Stored items
-- pv_equiv track=rewrite | github.com/csiiiv/dpwh-2026-hierarchy-analysis | scripts/analyze_all_levels.py | get_unique_values_by_level
-- ===== SOURCE A (Python) =====
-- from typing import Dict, List, Set, Tuple
--
-- def get_unique_values_by_level(rows: List[Dict], max_level: int = 6) -> Dict[int, Set[str]]:
--     """
--     Get all unique values for each level up to max_level.
--
--     Returns:
--         Dictionary mapping level to set of unique values
--     """
--     level_values = {}
--
--     for level in range(max_level + 1):
--         level_key = f'level_{level}'
--         values = set()
--
--         for row in rows:
--             value = row.get(level_key, '').strip()
--             if value:
--                 values.add(value)
--
--         level_values[level] = values
--
--     return level_values
-- ===== SOURCE B (Python) =====
-- def get_unique_values_by_level(rows, max_level=6):
--     """Build an inverted index (raw key -> set of stripped non-empty values) in a
--     single pass over all rows' items, then read each level's set out of the index."""
--     index = {}
--     for row in rows:
--         for key, raw in row.items():
--             value = raw.strip()
--             if value:
--                 index.setdefault(key, set()).add(value)
--     return {lvl: index.get(f'level_{lvl}', set()) for lvl in range(max_level + 1)}
-- ===== Notes on version B (the rewrite author's own statement) =====
-- stated objective: faster
-- what changed: B builds an inverted index from raw key strings to sets of stripped values in one pass over all rows' items, then reads each level's set out of the index, instead of A's per-level rescan of the rows probing f'level_{lvl}'.
import Mathlib
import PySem

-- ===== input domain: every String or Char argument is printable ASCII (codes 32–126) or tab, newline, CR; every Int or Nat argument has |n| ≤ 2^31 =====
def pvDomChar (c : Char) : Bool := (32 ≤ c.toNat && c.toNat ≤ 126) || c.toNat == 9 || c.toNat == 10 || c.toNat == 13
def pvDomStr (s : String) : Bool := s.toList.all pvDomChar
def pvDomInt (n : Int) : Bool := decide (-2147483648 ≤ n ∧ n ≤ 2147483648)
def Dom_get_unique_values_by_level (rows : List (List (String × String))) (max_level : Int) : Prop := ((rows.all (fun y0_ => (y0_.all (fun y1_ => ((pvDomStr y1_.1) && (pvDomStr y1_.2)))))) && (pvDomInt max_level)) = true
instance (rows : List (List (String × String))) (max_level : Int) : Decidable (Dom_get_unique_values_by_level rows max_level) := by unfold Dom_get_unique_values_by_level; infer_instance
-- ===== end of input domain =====

-- B builds one inverted index (raw key -> set of stripped values) in a single pass over
-- all rows' items and then reads each level's set out of it, instead of A's per-level
-- rescan of the rows probing f'level_{lvl}': one pass over the data instead of one per level.

-- ===== PORT A =====
def get_unique_values_by_level (rows : List (List (String × String))) (max_level : Int) : List (Int × List String) :=
  let level_values : PySem.Dict Int (List String) :=
    (PySem.List.pyRange 0 (max_level + 1) 1).foldl
      (fun level_values level =>
        let level_key := "level_" ++ PySem.Int.toStr level
        let values : PySem.Set String :=
          rows.foldl
            (fun values row =>
              let value := PySem.Str.strip (PySem.Dict.getD (PySem.Dict.mk row) level_key "")
              if value ≠ "" then PySem.Set.add values value else values)
            PySem.Set.empty
        level_values.insert level values)
      PySem.Dict.empty
  level_values.items

-- ===== PORT B =====
def get_unique_values_by_level_alt (rows : List (List (String × String))) (max_level : Int) : List (Int × List String) :=
  let index : PySem.Dict String (List String) :=
    rows.foldl
      (fun index row =>
        (PySem.Dict.mk row).items.foldl
          (fun index p =>
            let value := PySem.Str.strip p.2
            if value ≠ "" then index.modify p.1 PySem.Set.empty (fun s => PySem.Set.add s value) else index)
          index)
      PySem.Dict.empty
  ((PySem.List.pyRange 0 (max_level + 1) 1).foldl
    (fun d lvl => d.insert lvl (index.getD ("level_" ++ PySem.Int.toStr lvl) PySem.Set.empty))
    PySem.Dict.empty).items

-- ===== PRECONDITION & SPEC =====
-- Pre_ excludes association lists holding a duplicate key inside one row: a Python dict
-- (A's actual row type) can never contain a duplicate key, so such lists represent no
-- Python input, and on them the first-match/overwrite choice of a lookup is accidental.
def Pre_get_unique_values_by_level (rows : List (List (String × String))) (max_level : Int) : Prop :=
  rows.all (fun row => (row.map Prod.fst).Nodup)
instance (rows : List (List (String × String))) (max_level : Int) : Decidable (Pre_get_unique_values_by_level rows max_level) := by unfold Pre_get_unique_values_by_level; infer_instance

def pvWitness_get_unique_values_by_level : (List (List (String × String))) × Int :=
  ([[("level_0", " a "), ("level_1", "b")], [("level_0", "c")]], 2)

def Spec_get_unique_values_by_level (rows : List (List (String × String))) (max_level : Int) (out : List (Int × List String)) : Prop := out = get_unique_values_by_level_alt rows max_level
instance (rows : List (List (String × String))) (max_level : Int) (out : List (Int × List String)) : Decidable (Spec_get_unique_values_by_level rows max_level out) := by unfold Spec_get_unique_values_by_level; infer_instance

-- ===== CLAIM (what is proved, stated in full; the proofs are below) =====
def Claim_equal_get_unique_values_by_level : Prop := ∀ (rows : List (List (String × String))) (max_level : Int), Dom_get_unique_values_by_level rows max_level → Pre_get_unique_values_by_level rows max_level → Spec_get_unique_values_by_level rows max_level (get_unique_values_by_level rows max_level)

-- ===== LEMMAS AND PROOFS =====

-- the per-row effect on one key's set of values, shared shape of both ports
def pvUpd (row : List (String × String)) (q : String) (s : PySem.Set String) : PySem.Set String :=
  let value := PySem.Str.strip (PySem.Dict.getD (PySem.Dict.mk row) q "")
  if value ≠ "" then PySem.Set.add s value else s

-- B's inner step over one (key, raw-value) item
def pvBStep (index : PySem.Dict String (List String)) (p : String × String) : PySem.Dict String (List String) :=
  let value := PySem.Str.strip p.2
  if value ≠ "" then index.modify p.1 PySem.Set.empty (fun s => PySem.Set.add s value) else index

theorem pv_get?_mk_of_not_mem (l : List (String × String)) (q : String)
    (h : q ∉ l.map Prod.fst) : (PySem.Dict.mk l).get? q = none := by
  induction l with
  | nil => rfl
  | cons p l ih =>
    rw [show PySem.Dict.mk (p :: l) = PySem.Dict.mk ((p.1, p.2) :: l) by rfl,
      PySem.Dict.get?_mk_cons]
    have h1 : p.1 ≠ q := by intro hq; exact h (by simp [hq])
    simp only [beq_iff_eq, h1, if_false]
    exact ih (fun hm => h (by simp at hm ⊢; exact Or.inr hm))

theorem pv_inner (l : List (String × String)) :
    (l.map Prod.fst).Nodup → ∀ (d : PySem.Dict String (List String)) (q : String),
    (l.foldl pvBStep d).getD q PySem.Set.empty = pvUpd l q (d.getD q PySem.Set.empty) := by
  induction l with
  | nil =>
    intro _ d q
    simp [pvUpd, PySem.Dict.getD_eq_get?_getD]
    rw [show (PySem.Dict.mk ([] : List (String × String))).get? q = none from rfl]
    simp [PySem.Str.strip]
    intro h
    exact absurd rfl h
  | cons p l ih =>
    intro hnd d q
    have hnd' : (l.map Prod.fst).Nodup := (List.nodup_cons.mp (by simpa using hnd)).2
    have hnx : p.1 ∉ l.map Prod.fst := (List.nodup_cons.mp (by simpa using hnd)).1
    rw [List.foldl_cons, ih hnd']
    have hmkgetD : (PySem.Dict.mk (p :: l)).getD q "" =
        if p.1 = q then p.2 else (PySem.Dict.mk l).getD q "" := by
      rw [PySem.Dict.getD_eq_get?_getD,
        show PySem.Dict.mk (p :: l) = PySem.Dict.mk ((p.1, p.2) :: l) by rfl,
        PySem.Dict.get?_mk_cons]
      by_cases h : p.1 = q
      · simp [h]
      · simp [h, PySem.Dict.getD_eq_get?_getD]
    by_cases hq : p.1 = q
    · -- this item is the (unique) one with key q
      have hnone : (PySem.Dict.mk l).get? q = none := pv_get?_mk_of_not_mem l q (hq ▸ hnx)
      have hlgetD : (PySem.Dict.mk l).getD q "" = "" := by
        rw [PySem.Dict.getD_eq_get?_getD, hnone]; rfl
      have hupdl : ∀ s, pvUpd l q s = s := by
        intro s; simp [pvUpd, hlgetD, PySem.Str.strip]; intro h; exact absurd rfl h
      rw [hupdl]
      show (pvBStep d p).getD q PySem.Set.empty = pvUpd (p :: l) q (d.getD q PySem.Set.empty)
      unfold pvBStep pvUpd
      rw [hmkgetD]
      simp only [hq]
      by_cases hv : PySem.Str.strip p.2 = ""
      · simp [hv]
      · simp only [ne_eq, hv, not_false_eq_true, if_true]
        rw [PySem.Dict.getD_modify_self]
    · -- different key: the step leaves slot q untouched, the head contributes nothing
      have hstep : (pvBStep d p).getD q PySem.Set.empty = d.getD q PySem.Set.empty := by
        unfold pvBStep
        by_cases hv : PySem.Str.strip p.2 = ""
        · simp [hv]
        · simp only [ne_eq, hv, not_false_eq_true, if_true]
          rw [PySem.Dict.getD_modify, if_neg (fun h => hq h.symm)]
      rw [hstep]
      unfold pvUpd
      rw [hmkgetD, if_neg hq]

theorem pv_outer (rows : List (List (String × String))) :
    (∀ row ∈ rows, (row.map Prod.fst).Nodup) →
    ∀ (d : PySem.Dict String (List String)) (q : String),
    (rows.foldl (fun d row => (PySem.Dict.mk row).items.foldl pvBStep d) d).getD q PySem.Set.empty
      = rows.foldl (fun s row => pvUpd row q s) (d.getD q PySem.Set.empty) := by
  induction rows with
  | nil => intro _ d q; rfl
  | cons row rows ih =>
    intro hnd d q
    rw [List.foldl_cons, List.foldl_cons,
      ih (fun r hr => hnd r (by simp [hr])) _ q]
    congr 1
    exact pv_inner row (hnd row (by simp)) d q

theorem pv_spec (rows : List (List (String × String))) (max_level : Int)
    (hpre : ∀ row ∈ rows, (row.map Prod.fst).Nodup) :
    get_unique_values_by_level rows max_level = get_unique_values_by_level_alt rows max_level := by
  have hnd : (PySem.List.pyRange 0 (max_level + 1) 1).Nodup := PySem.List.nodup_pyRange_one _ _
  -- A side: items of a fresh-key insert loop are the mapped list
  have hA : get_unique_values_by_level rows max_level
      = (PySem.List.pyRange 0 (max_level + 1) 1).map
          (fun lvl => (lvl, rows.foldl (fun s row => pvUpd row ("level_" ++ PySem.Int.toStr lvl) s) PySem.Set.empty)) := by
    show ((PySem.List.pyRange 0 (max_level + 1) 1).foldl
        (fun d lvl => d.insert lvl (rows.foldl (fun s row => pvUpd row ("level_" ++ PySem.Int.toStr lvl) s) PySem.Set.empty))
        PySem.Dict.empty).items = _
    rw [PySem.Dict.items_foldl_insert_fresh _ (fun a => a) _ _
      (fun a _ => PySem.Dict.contains_empty a) (by simpa using hnd)]
    simp [PySem.Dict.empty]
  -- B side
  have hB : get_unique_values_by_level_alt rows max_level
      = (PySem.List.pyRange 0 (max_level + 1) 1).map
          (fun lvl => (lvl,
            (rows.foldl (fun d row => (PySem.Dict.mk row).items.foldl pvBStep d)
              PySem.Dict.empty).getD ("level_" ++ PySem.Int.toStr lvl) PySem.Set.empty)) := by
    show ((PySem.List.pyRange 0 (max_level + 1) 1).foldl
        (fun d lvl => d.insert lvl ((rows.foldl (fun d row => (PySem.Dict.mk row).items.foldl pvBStep d)
          PySem.Dict.empty).getD ("level_" ++ PySem.Int.toStr lvl) PySem.Set.empty))
        PySem.Dict.empty).items = _
    rw [PySem.Dict.items_foldl_insert_fresh _ (fun a => a) _ _
      (fun a _ => PySem.Dict.contains_empty a) (by simpa using hnd)]
    simp [PySem.Dict.empty]
  rw [hA, hB]
  apply List.map_congr_left
  intro lvl _
  rw [pv_outer rows hpre PySem.Dict.empty ("level_" ++ PySem.Int.toStr lvl)]
  rfl

-- ===== VERDICT (by name: the statement is the Claim_ definition above) =====
theorem get_unique_values_by_level_spec : Claim_equal_get_unique_values_by_level := by
  intro rows max_level _ hpre
  unfold Spec_get_unique_values_by_level
  apply pv_spec
  intro row hr
  unfold Pre_get_unique_values_by_level at hpre
  simpa using (by simpa using hpre : ∀ r ∈ rows, (r.map Prod.fst).Nodup) row hr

## Brief
Your answer should be the exact lines above from the one with "theorem pv_outer (rows" through the one with "theorem pv_spec (rows", both included, and nothing besides.

## Task solution
theorem pv_outer (rows : List (List (String × String))) :
    (∀ row ∈ rows, (row.map Prod.fst).Nodup) →
    ∀ (d : PySem.Dict String (List String)) (q : String),
    (rows.foldl (fun d row => (PySem.Dict.mk row).items.foldl pvBStep d) d).getD q PySem.Set.empty
      = rows.foldl (fun s row => pvUpd row q s) (d.getD q PySem.Set.empty) := by
  induction rows with
  | nil => intro _ d q; rfl
  | cons row rows ih =>
    intro hnd d q
    rw [List.foldl_cons, List.foldl_cons,
      ih (fun r hr => hnd r (by simp [hr])) _ q]
    congr 1
    exact pv_inner row (hnd row (by simp)) d q

theorem pv_spec (rows : List (List (String × String))) (max_level : Int)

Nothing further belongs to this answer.